DB Realty to be sure, isn’t the poster boy of India Inc that you will normally have marquee names of corporate India queuing up to tie-up with. The company has had run-ins with regulators and central agencies, its performance has been nothing to crow about, and it has seen a lender call it a wilful defaulter.

Given this, the recent activity seeing prominent names like Prestige and Godrej groups strike deals with the Mumbai realtor, is definitely not something that can go unnoticed.

What is the real plot? What is going down at DB Realty? Why are marquee realtors lining up at the door? While we don’t have the real answers to these questions, we’ve tried to piece together a narrative from publicly disclosed information.


DB Realty introduces itself as a real estate developer with an “expanding portfolio comprising about more than 100 million sq. ft of prime property” in Mumbai. That is its big plus. The minuses are many. The group has been accused of money laundering, it has been under the scrutiny of the Income Tax Department, it has been accused of not paying lenders and it has not seen any significant progress on its projects, bringing into question its very existence. Those are all reasons that would normally spook any prospective partner. Yet, it has been striking marquee deals.

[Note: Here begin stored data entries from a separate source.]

-- one row: A's scatter loop equals B's gather comprehension
theorem pvScatter_eq_gather (C : Int) (hC : 0 < C) (row : List Char) (st : Int × List Int)
    (hlen : st.2.length = C.toNat) :
    (let cols := pvColsOf row C;
     if cols.isEmpty then st else cols.foldl (pvApplyCol C st.2) st) =
      pvGatherStep C row st := by
  have hfold : (let cols := pvColsOf row C;
      if cols.isEmpty then st else cols.foldl (pvApplyCol C st.2) st) =
      (pvColsOf row C).foldl (pvApplyCol C st.2) st := by
    by_cases hemp : (pvColsOf row C).isEmpty
    · rw [List.isEmpty_iff] at hemp
      simp [hemp]
    · simp [hemp]
  rw [hfold]
  have hcols : ∀ c ∈ pvColsOf row C, 0 ≤ c ∧ c < C := fun c hc => by
    rw [mem_pvColsOf] at hc; exact ⟨hc.1, hc.2.1⟩
  have hnd := nodup_pvColsOf row C
  obtain ⟨F1, F2, F3⟩ := pvScatter_spec C st.2 (pvColsOf row C) hcols st hlen
  have hSB : ((pvColsOf row C).map (pvB C st.2)).sum =
      (if PySem.List.pyGetD row 0 ' ' = '^' then PySem.List.pyGetD st.2 0 0 else 0) +
        (if PySem.List.pyGetD row (C - 1) ' ' = '^' then PySem.List.pyGetD st.2 (C - 1) 0
         else 0) := by
    unfold pvB
    rw [PySem.List.sum_map_add_int,
      pv_sum_map_single _ _ 0 hnd (fun c hc => if_neg hc),
      pv_sum_map_single _ _ (C - 1) hnd (fun c hc => if_neg hc)]
    simp only [mem_pvColsOf, pvAmt, le_refl, hC, true_and,
      show (0 : Int) ≤ C - 1 from by omega, show C - 1 < C from by omega, if_true]
  apply Prod.ext
  · rw [F1, hSB]
    simp only [pvGatherStep]
    ring
  · apply List.ext_getElem
    · rw [F2]
      simp [pvGatherStep, PySem.List.length_pyRange_one]
    · intro k hk1 hk2
      have hkC : (k : Int) < C := by
        rw [F2] at hk1; omega
      have hL : ((pvColsOf row C).foldl (pvApplyCol C st.2) st).2[k] =
          PySem.List.pyGetD ((pvColsOf row C).foldl (pvApplyCol C st.2) st).2 (k : Int) 0 := by
        rw [PySem.List.pyGetD_natCast, List.getD_eq_getElem _ _ hk1]
      rw [hL, F3 (k : Int) (by positivity)]
      unfold pvD
      rw [PySem.List.sum_map_add_int
          (f := fun c => (if c = (k : Int) then -pvAmt st.2 c else 0) +
            (if 0 < c ∧ c - 1 = (k : Int) then pvAmt st.2 c else 0))
          (g := fun c => if c < C - 1 ∧ c + 1 = (k : Int) then pvAmt st.2 c else 0),
        PySem.List.sum_map_add_int,
        pv_sum_map_single _ _ (k : Int) hnd (fun c hc => if_neg hc),
        pv_sum_map_single _ _ ((k : Int) + 1) hnd (fun c hc => if_neg (by omega)),
        pv_sum_map_single _ _ ((k : Int) - 1) hnd (fun c hc => if_neg (by omega))]
      simp only [pvGatherStep, List.getElem_map, PySem.List.getElem_pyRange_one, zero_add,
        mem_pvColsOf, pvAmt]
      simp only [show (0 : Int) ≤ (k : Int) from by positivity, true_and, hkC,
        show (0 : Int) ≤ (k : Int) + 1 from by positivity,
        show (k : Int) - 1 < C from by omega,
        show (0 < (k : Int) + 1 ∧ (k : Int) + 1 - 1 = (k : Int)) ↔ True from by
          constructor <;> intro h <;> [trivial; omega],
        show (((k : Int) - 1 < C - 1 ∧ (k : Int) - 1 + 1 = (k : Int)) ↔ (k : Int) < C) from by
          constructor <;> intro h <;> [omega; exact ⟨by omega, by omega⟩],
        show ((0 : Int) ≤ (k : Int) - 1 ↔ 0 < (k : Int)) from by omega,
        if_true]
      split_ifs <;> ring
theorem pvIsIdentical_iff_pvPC (g1 g2 : List (List Int)) (p : List Int)
    (hp : p.length = g1.length) :
    pvIsIdentical g1 g2 p = true ↔ pvPC g1 g2 p := by
  unfold pvIsIdentical pvPC
  simp only [List.all_eq_true, PySem.List.mem_pyRange_one, beq_iff_eq]
  constructor
  · intro h a b hab hb
    have h2 := h (a : Int) ⟨by positivity, by exact_mod_cast (by omega : a < g1.length)⟩
      (b : Int) ⟨by exact_mod_cast (by omega : a + 1 ≤ b), by exact_mod_cast (by omega : b < g1.length)⟩
    simpa [pvEI, PySem.List.pyGetD_natCast] using h2
  · intro h i ⟨hi0, hin⟩ j ⟨hij, hjn⟩
    obtain ⟨a, rfl⟩ : ∃ a : Nat, i = (a : Int) := ⟨i.toNat, by omega⟩
    obtain ⟨b, rfl⟩ : ∃ b : Nat, j = (b : Int) := ⟨j.toNat, by omega⟩
    have := h a b (by omega) (by omega)
    simpa [pvEI, PySem.List.pyGetD_natCast] using this

theorem mem_permutations_of_perm (p : List Int) : ∀ (xs : List Int), p.Perm xs →
    p ∈ PySem.List.permutations xs xs.length := by
  induction p with
  | nil => intro xs h; rw [List.nil_perm] at h; subst h; simp [PySem.List.permutations_zero]
  | cons a p ih =>
    intro xs h
    have ha : a ∈ xs := h.mem_iff.mp (by simp)
    have hlen : xs.length = p.length + 1 := by simpa using h.length_eq.symm
    have hp : p.Perm (xs.erase a) := (h.trans (List.perm_cons_erase ha)).cons_inv
    rw [hlen, PySem.List.permutations.eq_2]
    rw [List.mem_flatMap]
    refine ⟨xs.idxOf a, by simp [List.idxOf_lt_length_iff, ha], ?_⟩
    have hget : xs[xs.idxOf a]? = some a := by
      rw [List.getElem?_eq_getElem (by simp [List.idxOf_lt_length_iff, ha])]
      simp [List.getElem_idxOf]
    rw [hget]
    simp only [List.mem_map]
    refine ⟨p, ?_, rfl⟩
    rw [List.eraseIdx_idxOf_eq_erase]
    have : p.length = (xs.erase a).length := by
      rw [List.length_erase_of_mem ha]; omega
    rw [this]
    exact ih (xs.erase a) hp

-- prefix closure
theorem pvPC_append_left (g1 g2 : List (List Int)) (p s : List Int)
    (h : pvPC g1 g2 (p ++ s)) : pvPC g1 g2 p := by
  intro a b hab hb
  have := h a b hab (by simp; omega)
  rwa [List.getD_append _ _ _ _ (by omega), List.getD_append _ _ _ _ hb] at this

theorem pvBlk_append_left (k n : Int) (p s : List Int)
    (h : pvBlk k n (p ++ s)) : pvBlk k n p := by
  intro a ha
  have := h a (by simp; omega)
  rwa [List.getD_append _ _ _ _ ha] at this

theorem pvPC_snoc (g1 g2 : List (List Int)) (p : List Int) (t : Int) :
    pvPC g1 g2 (p ++ [t]) ↔
      (pvPC g1 g2 p ∧ ∀ j : Nat, j < p.length → pvEI g1 j p.length = pvEI g2 (p.getD j 0) t) := by
  constructor
  · intro h
    refine ⟨pvPC_append_left _ _ _ _ h, fun j hj => ?_⟩
    have := h j p.length hj (by simp)
    rwa [List.getD_append _ _ _ _ hj, List.getD_append_right _ _ _ _ (le_refl _), Nat.sub_self] at this
  · rintro ⟨hpc, hnew⟩ a b hab hb
    simp only [List.length_append, List.length_singleton] at hb
    rcases Nat.lt_or_ge b p.length with hb' | hb'
    · rw [List.getD_append _ _ _ _ (by omega), List.getD_append _ _ _ _ hb']
      exact hpc a b hab hb'
    · have hbe : b = p.length := by omega
      subst hbe
      rw [List.getD_append _ _ _ _ (by omega), List.getD_append_right _ _ _ _ (le_refl _), Nat.sub_self]
      exact hnew a (by omega)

Let us take a quick look at some of these issues.

The Money Laundering matter: CBI as well as the Directorate of Enforcement have filed Criminal Leave Petitions before the Hon’ Delhi High Court against release of attached properties.

The adjudicating authority had attached assets of Rs 7.14 crore on August 2011. Consequently, bank balance of Rs 69 lakh, two flats with written down value of Rs 88 lakh and optionally redeemable preference shares worth Rs 5.5 crore were taken over. There was no new development on this case in the September ended quarter 2021.

On this the company has said: “As regards certain allegations made by the Enforcement Directorate against the Company and its two Key Managerial Persons, in a matter relating to Prevention of Money Laundering Act, 2002, this matter is sub-judice and the impact, if any, of the outcome is unascertainable at this stage”.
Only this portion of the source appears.